(Data items)
========================
theorem pvTakeProt_step (f : Nat) (c : Char) (r : List Char) (d : Int) (hd : 0 < d)
    (hds : ¬(c = '$' ∧ r.head? = some '(')) :
    pvTakeProt (f + 1) (c :: r) d =
      (c :: (pvTakeProt f r (if c = '(' then d + 1 else if c = ')' then d - 1 else d)).1,
        (pvTakeProt f r (if c = '(' then d + 1 else if c = ')' then d - 1 else d)).2) := by
  rw [pvTakeProt.eq_def]; simp only [if_pos hd]; simp [hds]

theorem pvSubB_nil (f : Nat) : pvSubB f [] = [] := by cases f <;> rfl

theorem pvSubB_one (f : Nat) (c : Char) : pvSubB (f + 1) [c] = c :: pvSubB f [] := rfl

theorem pvSubB_two (f : Nat) (c c2 : Char) : pvSubB (f + 1) [c, c2] = c :: pvSubB f [c2] := rfl

theorem pvSubB_long (f : Nat) (c c2 c3 : Char) (r3 : List Char) :
    pvSubB (f + 1) (c :: c2 :: c3 :: r3) =
      if c = '(' ∧ c3 = ')' ∧ PySem.Chars.isalpha c2 then c2 :: pvSubB f r3
      else c :: pvSubB f (c2 :: c3 :: r3) := rfl

theorem pvTokB_nil (f : Nat) : pvTokB f [] = [] := by cases f <;> rfl

theorem pvTokB_dollar (f : Nat) (c : Char) (r : List Char)
    (hds : c = '$' ∧ r.head? = some '(') :
    pvTokB (f + 1) (c :: r) =
      (true, '$' :: '(' :: (pvTakeProt r.tail.length r.tail 1).1) ::
        pvTokB f (pvTakeProt r.tail.length r.tail 1).2 := by
  rw [pvTokB.eq_def]; simp [hds]

theorem pvTokB_unprot (f : Nat) (c : Char) (r : List Char)
    (hds : ¬(c = '$' ∧ r.head? = some '(')) :
    pvTokB (f + 1) (c :: r) =
      (false, c :: (pvTakeUnprot r).1) :: pvTokB f (pvTakeUnprot r).2 := by
  rw [pvTokB.eq_def]; simp [hds]
-- pv_equiv track=rewrite | github.com/RonnienNguyen/PythonLeetCode | LeetCode/rollTheString.py | rollTheString
-- ===== SOURCE A (Python) =====
-- def increment_char(c):
--     # Custom function to increment a lowercase character by one
--     if c == 'z':
--         return 'a'
--     return chr(ord(c) + 1)
--
-- def rollTheString(s, roll):
--     n = len(s)
--     result = list(s)
--     roll_sum = 0
--
--     for r in roll:
--         roll_sum += r
--         idx = r if r < n else n
--         for i in range(idx):
--             result[i] = increment_char(result[i])
--
--     return "".join(result)
-- ===== SOURCE B (Python) =====
-- def _bump(o, cnt):
--     # code point o after cnt increment_char steps (the a..z cycle starts at 'z')
--     if o > 122 or o + cnt <= 122:
--         return o + cnt
--     return 97 + (o + cnt - 123) % 26
--
-- def _shift(seg, cnt):
--     # apply cnt increments to every character of seg at once
--     if cnt == 0 or not seg:
--         return seg
--     return seg.translate([_bump(o, cnt) for o in range(127)])
--
-- def rollTheString(s, roll):
--     # Frequency array of clamped roll values; sweeping it once from the top cuts s
--     # into maximal segments whose characters all receive the same number of
--     # increments, and each segment is shifted in one translate() call.
--     n = len(s)
--     diff = [0] * (n + 1)
--     for r in roll:
--         if r > 0:
--             diff[r if r < n else n] += 1
--     out = []
--     pos = n
--     cnt = 0
--     for b in range(n, 0, -1):
--         if diff[b]:
--             out.append(_shift(s[b:pos], cnt))
--             cnt += diff[b]
--             pos = b
--     out.append(_shift(s[:pos], cnt))
--     return "".join(reversed(out))
-- ===== Notes on version B (the rewrite author's own statement) =====
-- stated objective: faster
-- what changed: A re-walks the string prefix once per roll (nested loops); B builds a frequency array of the clamped roll values, sweeps it once from the top to cut s into maximal segments whose characters all receive the same number of increments, and shifts each segment with a single precomputed str.translate table (closed-form mod-26 bump instead of repeated increments).
import Mathlib
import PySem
========================
**ASSIGNED TASK**
Filter the records above and return every line that holds the word "from".

**RESPONSE**
--     # Frequency array of clamped roll values; sweeping it once from the top cuts s
-- what changed: A re-walks the string prefix once per roll (nested loops); B builds a frequency array of the clamped roll values, sweeps it once from the top to cut s into maximal segments whose characters all receive the same number of increments, and shifts each segment with a single precomputed str.translate table (closed-form mod-26 bump instead of repeated increments).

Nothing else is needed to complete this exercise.